When I get to school there’s Charley and Callum and Harry from Year Two in the playground. Charley is kicking a tennis ball against the wall and Callum is prodding Harry, but he stops prodding Harry when he sees me. He comes over to me, trying to stomp scarily, which he’s not very good at. But he does look very angry with me and that is a bit scary.

I want to say something to try to calm him down a bit but he puts his hand over my mouth. I don’t like that at all – I would bite his hand, but I don’t want to get ill. Callum is pushing me backwards with his hand on my mouth and with his other hand on my shoulder. I stumble backwards and fall over and I think I tear my skirt and I hurt my bottom. And now Callum is looming over me and he isn’t saying anything, which just makes it scarier. He has clenched his fists up really tightly and he’s breathing really noisily and there’s a little bit of spit at the corner of his mouth. And I kind of know that he’s not really going to kill me, but I still kind of think that he might.

I scuttle along the ground like a crab or something (only a crab that goes backwards and not sideways), and Callum follows me but quite slowly. His eyes look really mad. But I’m going faster than him so at least I’m getting a little bit further away from him. And I think I should get up and run away from him
and find a teacher but now I’ve scuttled backwards into somebody’s legs so I’ve stopped and fallen down onto my bottom again. I think at first that they must be Charley’s legs, but then I see that Charley is still over by the wall, trying to get his tennis ball out of a drain.

Then the girl from yesterday steps past me to stand between me and Callum.

‘Get out of my way!’ says Callum. He sounds a bit mad.

The girl just stands there, looking at him.

My bottom really hurts. Maybe I’ve broken my bottom bone. I try to look at my bottom to check but it’s too tricky. When I look up again I can see that the girl has stepped towards Callum and pulled back her hair from her face and Callum has gone white and his eyes are very wide open. I think probably this is because of how the girl’s face looks, because of what the complications and infection must have done to it, but I can only see the back of her head so I can’t be sure.
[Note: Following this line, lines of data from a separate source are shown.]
-- skip positions already saturated
lemma foldl_skip (words keywords : List String) (p : ℕ → Bool) :
    ∀ (s : List ℕ) (acc : List String),
      (∀ j ∈ s, p j = true → sat words keywords acc j) →
      s.foldl (stepP words keywords) acc
        = (s.filter (fun j => !p j)).foldl (stepP words keywords) acc := by
  intro s
  induction s with
  | nil => intro acc _; rfl
  | cons a s ih =>
    intro acc h
    by_cases hp : p a = true
    · have hsat := h a (by simp) hp
      have hf : List.filter (fun j => !p j) (a :: s) = List.filter (fun j => !p j) s := by
        simp [hp]
      rw [hf, List.foldl_cons, stepP, add1_noop _ _ _ hsat]
      exact ih acc (fun j hj hpj => h j (by simp [hj]) hpj)
    · have hf : List.filter (fun j => !p j) (a :: s) = a :: List.filter (fun j => !p j) s := by
        simp [Bool.eq_false_iff.mpr hp]
      rw [hf, List.foldl_cons, List.foldl_cons]
      exact ih _ (fun j hj hpj =>
        fun kw hk hs => mem_add1 _ _ (h j (by simp [hj]) hpj kw hk hs))

-- a fold with a guard is a fold over the filtered list
lemma foldl_if_filter {α : Type} (p : ℕ → Bool) (g : α → ℕ → α) :
    ∀ (s : List ℕ) (acc : α),
      s.foldl (fun acc i => if p i then g acc i else acc) acc = (s.filter p).foldl g acc := by
  intro s
  induction s with
  | nil => intro acc; rfl
  | cons a s ih =>
    intro acc
    by_cases hp : p a = true
    · simp [hp, ih]
    · simp [Bool.eq_false_iff.mpr hp, ih]

lemma mem_win {i n j : ℕ} : j ∈ win i n ↔ i < j ∧ j ≤ i + 4 ∧ j < n := by
  rw [win, List.mem_range'_1]
  omega

-- A's port, re-expressed over natural indices
lemma A_eq_nat (words keywords : List String) :
    find_negated_keywords_py words keywords
      = (List.range words.length).foldl
          (fun acc i => if isNeg words i then (win i words.length).foldl (stepP words keywords) acc
            else acc) [] := by
  rw [find_negated_keywords_py, PySem.List.enumerate_eq_map_pyRange words "",
    PySem.List.pyRange_one, List.foldl_map, List.foldl_map]
  simp only [PySem.List.len_eq, Int.sub_zero, Int.toNat_natCast, zero_add]
  apply List.foldl_ext
  intro acc i _
  simp only [PySem.List.pyGetD_natCast]
  simp only [isNeg, wd]
  congr 1
  have hmin : min ((i : ℤ) + 5) (words.length : ℤ) = ((min (i + 5) words.length : ℕ) : ℤ) := by
    rw [Nat.cast_min]; push_cast; ring_nf
  rw [PySem.List.pyRange_one, hmin, List.foldl_map,
    show ((i:ℤ) + 1 = ((i + 1 : ℕ) : ℤ)) from by push_cast; ring,
    show ((((min (i + 5) words.length : ℕ)) : ℤ) - ((i + 1 : ℕ) : ℤ)).toNat
      = min (i + 5) words.length - (i + 1) from Int.toNat_sub _ _,
    win, List.range'_eq_map_range, List.foldl_map]
  apply List.foldl_ext
  intro acc2 k _
  have hidx : PySem.List.pyGetD words ((((i + 1 : ℕ) : ℤ)) + (k : ℤ)) ""
      = words.getD (i + 1 + k) "" := by
    rw [show ((((i + 1 : ℕ) : ℤ)) + (k : ℤ)) = (((i + 1 + k : ℕ)) : ℤ) from by push_cast; ring]
    exact PySem.List.pyGetD_natCast ..
  rw [stepP, add1, wd, hidx]

-- sorted-lists-with-equal-membership are equal
lemma eq_of_mem_pairwise {l1 l2 : List ℕ} (h1 : l1.Pairwise (· < ·)) (h2 : l2.Pairwise (· < ·))
    (h : ∀ x, x ∈ l1 ↔ x ∈ l2) : l1 = l2 := by
  have nd1 : l1.Nodup := h1.imp Nat.ne_of_lt
  have nd2 : l2.Nodup := h2.imp Nat.ne_of_lt
  exact ((List.perm_ext_iff_of_nodup nd1 nd2).mpr h).eq_of_pairwise
    (fun a b _ _ hab hba => absurd hba (Nat.lt_asymm hab)) h1 h2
Callum is crying now and his breathing has gone funny like he’s forgotten how it works. It’s like each breath in is much bigger than the next breath out and so he is inflating. And his face has gone very white and he is shaking. Charley is still over by the wall, but he is looking over at Callum now and he keeps taking one step toward him and then one step back again, over and over, and it looks like a funny little dance. And he
has the dirty yellow tennis ball in his hand and it looks like he’s squeezing it very tight.

And now I think Callum has wet himself and I wonder if the puddle of wee he’s standing in will make the lights in his trainers stop working, but I don’t think it will. And then he falls down onto his bottom into the puddle of wee and he’s making funny wheezing noises and his face is all screwed up.

And I don’t think he’ll try to do revenge on me now.

The girl turns round and smiles at me and holds out her hand to help me up. She had already let go of her hair so her face is half covered up again now and I can’t see what Callum saw, and I think that is a shame because I think it would be interesting to see.